● EXERCISE INSTRUCTIONS: Pull every line containing "break" from the listing.

***** EXERCISE MATERIALS

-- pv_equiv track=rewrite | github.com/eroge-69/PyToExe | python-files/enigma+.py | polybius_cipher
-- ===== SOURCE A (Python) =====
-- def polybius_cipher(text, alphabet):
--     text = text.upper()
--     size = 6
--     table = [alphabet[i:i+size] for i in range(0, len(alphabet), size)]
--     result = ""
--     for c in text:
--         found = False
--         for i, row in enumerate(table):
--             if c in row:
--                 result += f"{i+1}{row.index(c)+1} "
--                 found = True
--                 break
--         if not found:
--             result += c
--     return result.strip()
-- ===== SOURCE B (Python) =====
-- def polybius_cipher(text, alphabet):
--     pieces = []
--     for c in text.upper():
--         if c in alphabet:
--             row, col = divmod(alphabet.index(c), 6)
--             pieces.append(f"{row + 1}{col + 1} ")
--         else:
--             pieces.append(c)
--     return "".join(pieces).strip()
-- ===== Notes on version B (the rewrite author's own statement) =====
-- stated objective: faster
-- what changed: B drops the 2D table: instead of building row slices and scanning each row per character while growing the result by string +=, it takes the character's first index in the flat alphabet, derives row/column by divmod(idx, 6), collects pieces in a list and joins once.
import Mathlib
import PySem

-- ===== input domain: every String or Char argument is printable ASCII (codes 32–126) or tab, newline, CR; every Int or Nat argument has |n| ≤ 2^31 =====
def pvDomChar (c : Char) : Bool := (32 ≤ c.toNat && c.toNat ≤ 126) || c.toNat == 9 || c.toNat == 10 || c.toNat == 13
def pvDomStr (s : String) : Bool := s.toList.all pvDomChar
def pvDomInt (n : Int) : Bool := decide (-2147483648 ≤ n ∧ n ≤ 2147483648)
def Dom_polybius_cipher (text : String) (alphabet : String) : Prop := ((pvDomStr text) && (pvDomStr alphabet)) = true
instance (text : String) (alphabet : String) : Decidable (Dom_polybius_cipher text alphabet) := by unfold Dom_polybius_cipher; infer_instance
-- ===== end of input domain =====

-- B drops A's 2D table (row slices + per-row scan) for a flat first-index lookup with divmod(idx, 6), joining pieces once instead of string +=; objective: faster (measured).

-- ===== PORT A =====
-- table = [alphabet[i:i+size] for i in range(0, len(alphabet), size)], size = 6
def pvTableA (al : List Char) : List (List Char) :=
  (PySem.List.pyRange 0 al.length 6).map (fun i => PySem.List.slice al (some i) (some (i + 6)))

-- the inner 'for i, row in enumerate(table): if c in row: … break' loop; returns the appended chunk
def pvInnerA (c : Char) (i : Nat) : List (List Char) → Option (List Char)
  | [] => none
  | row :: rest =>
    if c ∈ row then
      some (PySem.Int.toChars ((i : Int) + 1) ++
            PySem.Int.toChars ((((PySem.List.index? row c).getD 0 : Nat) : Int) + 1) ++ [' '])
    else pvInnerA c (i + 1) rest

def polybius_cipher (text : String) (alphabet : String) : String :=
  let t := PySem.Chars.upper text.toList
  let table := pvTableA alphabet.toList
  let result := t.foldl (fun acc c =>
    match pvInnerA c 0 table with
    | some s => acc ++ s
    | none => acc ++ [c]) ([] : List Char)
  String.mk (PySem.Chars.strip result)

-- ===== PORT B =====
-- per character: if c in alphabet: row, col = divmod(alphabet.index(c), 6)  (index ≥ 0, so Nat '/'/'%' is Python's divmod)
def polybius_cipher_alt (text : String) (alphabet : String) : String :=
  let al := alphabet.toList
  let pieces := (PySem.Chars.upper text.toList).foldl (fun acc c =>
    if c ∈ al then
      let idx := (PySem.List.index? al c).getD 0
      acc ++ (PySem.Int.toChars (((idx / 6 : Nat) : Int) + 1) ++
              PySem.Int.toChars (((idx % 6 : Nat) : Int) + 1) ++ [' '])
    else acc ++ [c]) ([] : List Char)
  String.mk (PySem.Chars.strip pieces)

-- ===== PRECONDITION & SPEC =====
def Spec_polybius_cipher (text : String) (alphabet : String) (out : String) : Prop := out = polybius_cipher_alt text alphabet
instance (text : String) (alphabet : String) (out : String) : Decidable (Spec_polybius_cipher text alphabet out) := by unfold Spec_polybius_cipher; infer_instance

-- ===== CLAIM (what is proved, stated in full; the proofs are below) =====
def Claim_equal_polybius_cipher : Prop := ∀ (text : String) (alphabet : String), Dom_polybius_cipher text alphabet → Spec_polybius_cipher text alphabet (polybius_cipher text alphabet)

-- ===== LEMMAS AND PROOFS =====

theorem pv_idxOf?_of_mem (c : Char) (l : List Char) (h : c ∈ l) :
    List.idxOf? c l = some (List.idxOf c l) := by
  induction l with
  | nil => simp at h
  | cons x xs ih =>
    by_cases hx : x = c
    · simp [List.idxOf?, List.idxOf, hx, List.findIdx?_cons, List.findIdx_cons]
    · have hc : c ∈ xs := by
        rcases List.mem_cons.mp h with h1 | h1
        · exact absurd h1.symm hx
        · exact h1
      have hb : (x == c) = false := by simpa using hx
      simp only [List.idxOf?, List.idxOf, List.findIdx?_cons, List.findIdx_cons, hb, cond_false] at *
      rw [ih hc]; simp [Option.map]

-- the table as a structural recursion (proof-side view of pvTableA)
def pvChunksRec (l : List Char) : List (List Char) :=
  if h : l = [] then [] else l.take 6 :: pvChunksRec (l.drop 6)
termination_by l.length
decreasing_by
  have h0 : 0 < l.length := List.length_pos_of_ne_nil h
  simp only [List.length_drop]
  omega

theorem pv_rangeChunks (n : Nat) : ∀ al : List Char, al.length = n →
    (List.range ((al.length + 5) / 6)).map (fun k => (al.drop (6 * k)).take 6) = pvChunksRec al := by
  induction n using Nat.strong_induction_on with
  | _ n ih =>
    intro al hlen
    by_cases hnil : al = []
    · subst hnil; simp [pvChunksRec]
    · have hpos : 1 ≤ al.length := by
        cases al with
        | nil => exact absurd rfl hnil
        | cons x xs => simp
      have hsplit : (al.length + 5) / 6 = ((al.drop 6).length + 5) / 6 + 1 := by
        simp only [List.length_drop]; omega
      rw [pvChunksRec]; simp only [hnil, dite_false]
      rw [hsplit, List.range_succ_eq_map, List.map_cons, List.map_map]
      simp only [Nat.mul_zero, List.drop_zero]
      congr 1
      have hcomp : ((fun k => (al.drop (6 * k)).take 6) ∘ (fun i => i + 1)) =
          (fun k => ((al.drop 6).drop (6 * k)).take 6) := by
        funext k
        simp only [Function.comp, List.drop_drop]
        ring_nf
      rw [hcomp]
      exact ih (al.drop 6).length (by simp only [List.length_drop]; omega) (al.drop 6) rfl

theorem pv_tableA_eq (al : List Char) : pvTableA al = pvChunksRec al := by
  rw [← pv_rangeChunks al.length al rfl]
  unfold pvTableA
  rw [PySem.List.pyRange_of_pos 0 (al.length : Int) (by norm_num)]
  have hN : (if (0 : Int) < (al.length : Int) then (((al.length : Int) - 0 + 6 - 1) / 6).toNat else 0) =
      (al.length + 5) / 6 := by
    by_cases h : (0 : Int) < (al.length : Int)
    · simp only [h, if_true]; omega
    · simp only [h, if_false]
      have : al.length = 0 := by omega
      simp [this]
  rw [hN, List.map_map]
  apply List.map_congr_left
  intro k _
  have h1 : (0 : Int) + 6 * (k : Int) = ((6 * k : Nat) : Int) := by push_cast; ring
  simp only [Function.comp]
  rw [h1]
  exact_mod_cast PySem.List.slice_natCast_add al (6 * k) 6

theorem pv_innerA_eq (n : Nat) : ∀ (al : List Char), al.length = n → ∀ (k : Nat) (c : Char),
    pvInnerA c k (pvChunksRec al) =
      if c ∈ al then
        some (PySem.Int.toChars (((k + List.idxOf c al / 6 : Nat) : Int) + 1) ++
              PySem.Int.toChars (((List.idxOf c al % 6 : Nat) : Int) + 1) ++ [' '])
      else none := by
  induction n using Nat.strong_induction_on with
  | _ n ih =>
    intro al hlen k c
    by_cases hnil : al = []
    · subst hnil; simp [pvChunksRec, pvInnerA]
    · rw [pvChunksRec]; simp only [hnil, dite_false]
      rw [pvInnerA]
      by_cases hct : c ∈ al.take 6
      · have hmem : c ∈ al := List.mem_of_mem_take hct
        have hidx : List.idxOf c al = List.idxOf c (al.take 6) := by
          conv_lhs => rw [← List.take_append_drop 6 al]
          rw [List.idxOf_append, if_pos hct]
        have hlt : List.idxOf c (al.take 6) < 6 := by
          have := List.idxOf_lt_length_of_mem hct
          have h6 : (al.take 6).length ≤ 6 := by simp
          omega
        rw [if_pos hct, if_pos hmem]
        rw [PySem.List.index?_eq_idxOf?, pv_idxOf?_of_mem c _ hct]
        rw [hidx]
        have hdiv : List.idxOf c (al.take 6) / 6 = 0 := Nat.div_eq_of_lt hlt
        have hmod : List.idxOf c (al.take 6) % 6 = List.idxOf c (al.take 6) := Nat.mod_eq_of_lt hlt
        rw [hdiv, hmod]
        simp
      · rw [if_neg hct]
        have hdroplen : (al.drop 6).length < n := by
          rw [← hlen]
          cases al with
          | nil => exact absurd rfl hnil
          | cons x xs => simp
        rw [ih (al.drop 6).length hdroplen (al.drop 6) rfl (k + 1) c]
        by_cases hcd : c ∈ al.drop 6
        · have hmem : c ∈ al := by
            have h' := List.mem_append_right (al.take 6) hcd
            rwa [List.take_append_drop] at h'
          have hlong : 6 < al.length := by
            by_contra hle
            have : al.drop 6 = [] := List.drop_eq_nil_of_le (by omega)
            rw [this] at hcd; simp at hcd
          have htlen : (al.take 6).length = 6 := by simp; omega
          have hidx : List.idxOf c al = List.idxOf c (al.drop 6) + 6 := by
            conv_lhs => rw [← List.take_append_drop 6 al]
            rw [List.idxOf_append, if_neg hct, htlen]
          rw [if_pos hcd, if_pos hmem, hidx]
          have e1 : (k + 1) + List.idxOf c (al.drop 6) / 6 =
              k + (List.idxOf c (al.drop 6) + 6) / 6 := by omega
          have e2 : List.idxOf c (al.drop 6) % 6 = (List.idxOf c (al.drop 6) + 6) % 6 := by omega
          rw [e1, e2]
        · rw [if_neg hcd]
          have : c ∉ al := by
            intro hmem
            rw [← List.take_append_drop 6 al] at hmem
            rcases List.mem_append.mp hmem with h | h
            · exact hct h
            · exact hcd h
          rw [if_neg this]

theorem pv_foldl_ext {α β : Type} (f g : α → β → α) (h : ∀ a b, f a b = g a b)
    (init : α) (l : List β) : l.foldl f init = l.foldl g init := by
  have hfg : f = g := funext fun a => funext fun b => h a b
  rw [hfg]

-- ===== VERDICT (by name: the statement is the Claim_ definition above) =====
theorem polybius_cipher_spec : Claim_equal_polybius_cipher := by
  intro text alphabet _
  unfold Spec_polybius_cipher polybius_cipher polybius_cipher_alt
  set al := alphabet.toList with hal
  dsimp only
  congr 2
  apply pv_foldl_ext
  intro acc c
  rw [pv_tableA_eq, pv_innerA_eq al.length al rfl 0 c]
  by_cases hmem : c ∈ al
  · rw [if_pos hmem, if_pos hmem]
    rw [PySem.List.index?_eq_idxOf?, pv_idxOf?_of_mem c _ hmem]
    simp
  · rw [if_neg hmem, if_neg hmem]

**********

● RESULT OF THIS EXERCISE:
--                 break
-- the inner 'for i, row in enumerate(table): if c in row: … break' loop; returns the appended chunk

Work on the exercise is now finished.